People used to be very fond of boasting to the Duke and Duchess of their Norman descent, amongst others Mrs. Grote, who, when at Battle in 1867 with her aunt and the celebrated historian, declared that she was a lineal descendant of Harold’s younger brother, “Earl Leofwine,”—a name which in the course of time had been transformed into Lewin.

At one time, over the fireplace in the Abbots’ Hall was a stuffed black horse, which used to be pointed out to visitors as the identical animal which had carried William the Conqueror at the battle of Hastings. In reality the horse in question had never carried any one more celebrated than Sir Godfrey Webster, and then only at a review.

BATTLE ABBEY

The arrangements at Battle Abbey in the time of the Duke and Duchess did not err in the direction of excess of comfort. The Duke was inclined to economy, and the Duchess, an extremely clever woman, was so much immersed in various intellectual interests, mostly of an archæological kind, that she did not trouble to give much attention to household management. Matters were allowed to take their own course more or less, with the result that on one occasion the French Ambassador, on his way from the station to the Abbey, was delayed by the breaking of the carriage pole, which collapsed owing to extreme and untended old age. It was, certainly, no place for sybarites, who generally agreed with the quotation from the Litany which a witty and luxurious member of the Foreign Office once wrote in the visitors’ book—

From Battle, murder, and sudden death, Good Lord deliver us.

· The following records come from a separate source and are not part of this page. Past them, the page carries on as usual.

-- pv_equiv track=rewrite | github.com/IKNOWINOT/Murphy-System | scripts/dependency_deprecation_agent.py | _insert_env_var
-- ===== SOURCE A (Python) =====
-- def _insert_env_var(content: str, key: str, value: str) -> str:
--     """Insert an environment variable into workflow YAML after the top-level env: block."""
--     lines = content.splitlines(keepends=True)
--     result: list[str] = []
--     inserted = False
--     in_top_env = False
--
--     for line in lines:
--         result.append(line)
--         stripped = line.rstrip()
--
--         # Detect top-level env: block (no leading whitespace)
--         if stripped == "env:" and not in_top_env and not inserted:
--             in_top_env = True
--             continue
--
--         # Insert after last entry in the top-level env: block
--         if in_top_env and stripped and not stripped.startswith(" ") and not stripped.startswith("#"):
--             # We've left the env block — insert before this line
--             indent = "  "
--             env_line = f'{indent}{key}: "{value}"\n'
--             result.insert(len(result) - 1, env_line)
--             inserted = True
--             in_top_env = False
--
--     # If env block was the last thing in the file, append
--     if in_top_env and not inserted:
--         result.append(f'  {key}: "{value}"\n')
--
--     return "".join(result)
-- ===== SOURCE B (Python) =====
-- def _insert_env_var(content: str, key: str, value: str) -> str:
--     """Locate-then-splice: find the top-level env: line, then the line ending its block."""
--     lines = content.splitlines(keepends=True)
--     env_idx = next((i for i, ln in enumerate(lines) if ln.rstrip() == "env:"), None)
--     if env_idx is None:
--         return content
--     new_line = f'  {key}: "{value}"\n'
--     for j in range(env_idx + 1, len(lines)):
--         s = lines[j].rstrip()
--         if s and not s.startswith(" ") and not s.startswith("#"):
--             return "".join(lines[:j] + [new_line] + lines[j:])
--     return "".join(lines) + new_line
-- ===== Notes on version B (the rewrite author's own statement) =====
-- stated objective: simpler
-- what changed: Replaces A's single pass threading (result, inserted, in_top_env) flags through every line with a locate-then-splice decomposition: find the index of the top-level 'env:' line, then the index of the first block-ending line after it, and splice the new env line in by list slicing (or append it / return content unchanged).
import Mathlib
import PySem

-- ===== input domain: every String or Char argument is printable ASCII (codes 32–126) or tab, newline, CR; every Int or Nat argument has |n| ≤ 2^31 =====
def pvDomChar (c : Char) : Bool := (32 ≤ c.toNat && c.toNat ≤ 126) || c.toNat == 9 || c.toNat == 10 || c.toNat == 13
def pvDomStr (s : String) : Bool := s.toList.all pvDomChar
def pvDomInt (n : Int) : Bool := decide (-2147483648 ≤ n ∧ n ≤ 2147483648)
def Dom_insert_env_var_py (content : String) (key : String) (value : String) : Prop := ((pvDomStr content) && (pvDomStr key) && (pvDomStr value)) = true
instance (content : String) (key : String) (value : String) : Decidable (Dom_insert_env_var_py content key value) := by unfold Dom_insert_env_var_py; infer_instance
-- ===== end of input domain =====

-- B replaces A's single-pass flag-threaded insert with a locate-then-splice decomposition
-- (find the env: line, then the block-ending line, then splice by slicing); objective: simpler.


-- shared helper: content.splitlines(keepends=True); exact on the ASCII+tab/NL/CR domain,
-- where Python's line boundaries are '\n', '\r' and '\r\n'.
def pvSplitKeep (acc : List Char) : List Char → List (List Char)
  | [] => if acc = [] then [] else [acc.reverse]
  | '\r' :: '\n' :: rest => (acc.reverse ++ ['\r', '\n']) :: pvSplitKeep [] rest
  | '\r' :: rest => (acc.reverse ++ ['\r']) :: pvSplitKeep [] rest
  | '\n' :: rest => (acc.reverse ++ ['\n']) :: pvSplitKeep [] rest
  | c :: rest => pvSplitKeep (c :: acc) rest

-- f'  {key}: "{value}"\n'
def pvEnvLine (key value : String) : List Char :=
  [' ', ' '] ++ key.toList ++ [':', ' ', '"'] ++ value.toList ++ ['"', '\n']

-- ===== PORT A =====
-- A's loop, threading its state (result, inserted, in_top_env) line by line
def pvALoop (env : List Char) : List (List Char) × Bool × Bool → List (List Char) → List (List Char) × Bool × Bool
  | st, [] => st
  | (result0, inserted, inTop), line :: rest =>
    let result := result0 ++ [line]
    let stripped := PySem.Chars.rstrip line
    if stripped == "env:".toList && !inTop && !inserted then
      pvALoop env (result, inserted, true) rest
    else if inTop && !stripped.isEmpty && !PySem.Chars.startswith stripped [' ']
            && !PySem.Chars.startswith stripped ['#'] then
      pvALoop env (PySem.List.insert result ((result.length : Int) - 1) env, true, false) rest
    else
      pvALoop env (result, inserted, inTop) rest

def insert_env_var_py (content : String) (key : String) (value : String) : String :=
  let lines := pvSplitKeep [] content.toList
  let st := pvALoop (pvEnvLine key value) ([], false, false) lines
  let result := if st.2.2 && !st.2.1 then st.1 ++ [pvEnvLine key value] else st.1
  String.ofList (PySem.Chars.join [] result)

-- ===== PORT B =====
def pvIsEnv (ln : List Char) : Bool := PySem.Chars.rstrip ln == "env:".toList

def pvIsTerm (ln : List Char) : Bool :=
  !(PySem.Chars.rstrip ln).isEmpty && !PySem.Chars.startswith (PySem.Chars.rstrip ln) [' ']
    && !PySem.Chars.startswith (PySem.Chars.rstrip ln) ['#']

def insert_env_var_py_alt (content : String) (key : String) (value : String) : String :=
  let lines := pvSplitKeep [] content.toList
  match List.findIdx? pvIsEnv lines with
  | none => content
  | some i =>
    let newLine := pvEnvLine key value
    match List.findIdx? pvIsTerm (lines.drop (i + 1)) with
    | some k =>
      String.ofList (PySem.Chars.join []
        (lines.take (i + 1 + k) ++ [newLine] ++ lines.drop (i + 1 + k)))
    | none => String.ofList (PySem.Chars.join [] lines ++ newLine)

-- ===== PRECONDITION & SPEC =====
def Spec_insert_env_var_py (content : String) (key : String) (value : String) (out : String) : Prop := out = insert_env_var_py_alt content key value
instance (content : String) (key : String) (value : String) (out : String) : Decidable (Spec_insert_env_var_py content key value out) := by unfold Spec_insert_env_var_py; infer_instance

-- ===== CLAIM (what is proved, stated in full; the proofs are below) =====
def Claim_equal_insert_env_var_py : Prop := ∀ (content : String) (key : String) (value : String), Dom_insert_env_var_py content key value → Spec_insert_env_var_py content key value (insert_env_var_py content key value)

-- ===== LEMMAS AND PROOFS =====

theorem pvJoin_nil_eq_flatten (l : List (List Char)) : PySem.Chars.join [] l = l.flatten := by
  induction l with
  | nil => simp [PySem.Chars.join_nil]
  | cons x xs ih =>
    cases xs with
    | nil => simp [PySem.Chars.join_singleton]
    | cons y ys =>
      rw [PySem.Chars.join_cons_cons]
      simp [ih]

theorem pvSplitKeep_flatten (acc : List Char) (cs : List Char) :
    (pvSplitKeep acc cs).flatten = acc.reverse ++ cs := by
  fun_induction pvSplitKeep acc cs <;> simp_all

theorem pvInsert_pre_last (r : List (List Char)) (l e : List Char) :
    PySem.List.insert (r ++ [l]) (((r ++ [l]).length : Int) - 1) e = r ++ [e, l] := by
  have h : ((r ++ [l]).length : Int) - 1 = (r.length : Int) := by simp
  rw [h]
  simp [PySem.List.insert, PySem.List.sliceIndices]
  rw [if_neg (by omega)]
  simp

-- in state (inserted = true, inTop = false) the loop only appends
theorem pvALoop_done (env : List Char) (acc : List (List Char)) (rest : List (List Char)) :
    pvALoop env (acc, true, false) rest = (acc ++ rest, true, false) := by
  induction rest generalizing acc with
  | nil => simp [pvALoop]
  | cons l ls ih => simp [pvALoop, ih]

-- in state (inserted = false, inTop = true) the loop scans for the first block-ending line
theorem pvALoop_inTop (env : List Char) (acc : List (List Char)) (rest : List (List Char)) :
    pvALoop env (acc, false, true) rest =
      match List.findIdx? pvIsTerm rest with
      | some j => (acc ++ rest.take j ++ [env] ++ rest.drop j, true, false)
      | none => (acc ++ rest, false, true) := by
  induction rest generalizing acc with
  | nil => simp [pvALoop]
  | cons l ls ih =>
    have hfold : (!(PySem.Chars.rstrip l).isEmpty
        && !PySem.Chars.startswith (PySem.Chars.rstrip l) [' ']
        && !PySem.Chars.startswith (PySem.Chars.rstrip l) ['#']) = pvIsTerm l := rfl
    by_cases ht : pvIsTerm l
    · simp only [pvALoop, Bool.not_true, Bool.and_false, Bool.false_and,
        Bool.true_and, hfold, ht, if_true, List.findIdx?_cons]
      rw [pvInsert_pre_last, pvALoop_done]
      simp
    · simp only [pvALoop, Bool.not_true, Bool.and_false, Bool.false_and,
        Bool.true_and, hfold, Bool.not_eq_true] at *
      simp only [ht, if_false, List.findIdx?_cons, Bool.false_eq_true]
      rw [ih]
      cases h : List.findIdx? pvIsTerm ls <;> simp [List.append_assoc]

-- in the initial state the loop scans for the first env: line
theorem pvALoop_start (env : List Char) (acc : List (List Char)) (rest : List (List Char)) :
    pvALoop env (acc, false, false) rest =
      match List.findIdx? pvIsEnv rest with
      | none => (acc ++ rest, false, false)
      | some i => pvALoop env (acc ++ rest.take (i + 1), false, true) (rest.drop (i + 1)) := by
  induction rest generalizing acc with
  | nil => simp [pvALoop]
  | cons l ls ih =>
    have hfold : (PySem.Chars.rstrip l == "env:".toList) = pvIsEnv l := rfl
    by_cases he : pvIsEnv l
    · simp only [pvALoop, Bool.not_false, Bool.and_true, hfold, he, if_true,
        List.findIdx?_cons]
      simp
    · simp only [pvALoop, Bool.not_false, Bool.and_true, hfold, Bool.not_eq_true] at *
      simp only [he, List.findIdx?_cons, Bool.false_eq_true, ite_false]
      rw [ih]
      cases h : List.findIdx? pvIsEnv ls <;> simp [List.append_assoc]

-- ===== VERDICT (by name: the statement is the Claim_ definition above) =====
theorem insert_env_var_py_spec : Claim_equal_insert_env_var_py := by
  intro content key value _
  unfold Spec_insert_env_var_py insert_env_var_py insert_env_var_py_alt
  simp only [pvALoop_start]
  cases he : List.findIdx? pvIsEnv (pvSplitKeep [] content.toList) with
  | none =>
    simp [pvJoin_nil_eq_flatten, pvSplitKeep_flatten]
  | some i =>
    simp only [pvALoop_inTop]
    cases ht : List.findIdx? pvIsTerm ((pvSplitKeep [] content.toList).drop (i + 1)) with
    | none =>
      simp [pvJoin_nil_eq_flatten, List.flatten_append]
    | some k =>
      have hL : List.take (i + (k + 1)) (pvSplitKeep [] content.toList)
          = List.take (i + 1) (pvSplitKeep [] content.toList)
            ++ List.take k (List.drop (i + 1) (pvSplitKeep [] content.toList)) := by
        rw [show i + (k + 1) = i + 1 + k by omega, List.take_add]
      simp [pvJoin_nil_eq_flatten, hL, List.flatten_append, List.append_assoc,
        Nat.add_comm, Nat.add_left_comm]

At the same time great care was devoted to the remains of the old buildings, which, wherever possible, were as judiciously restored as the taste of that day permitted.

There is something singularly attractive in the country-side around Battle Abbey, by reason of its having been the site of that great struggle which really created England—the battle of Hastings. It was on Caldbeck Hill, on the evening of the 14th of October 1066, that the Norman trumpets blared forth their pæan of victory.

The right of power, as an old historian says, had been tried by the great assize of God’s judgment in battle. England had been beaten, but by the very fact of her defeat was to develop into a greater England than ever any of Harold’s Saxon thanes would have dreamed possible.

Here on this hill Duke William, having caused his standard to be set up, stood amongst his Barons and Knights “solemnly rendering thanks to the King of Glory, through whom he had the victory—mourning also frequently for the dead.” An appropriate place, indeed, would this be for a statue to the great Norman whose memory as the real maker of England deserves a recognition which it has never obtained. Underneath might well be inscribed the words which he addressed after the battle to his faithful old follower, Walter Giffard, Lord of Longueville, near Dieppe—

I thank God we have done well hitherto, and if such be God’s will, we will go on and do well henceforward.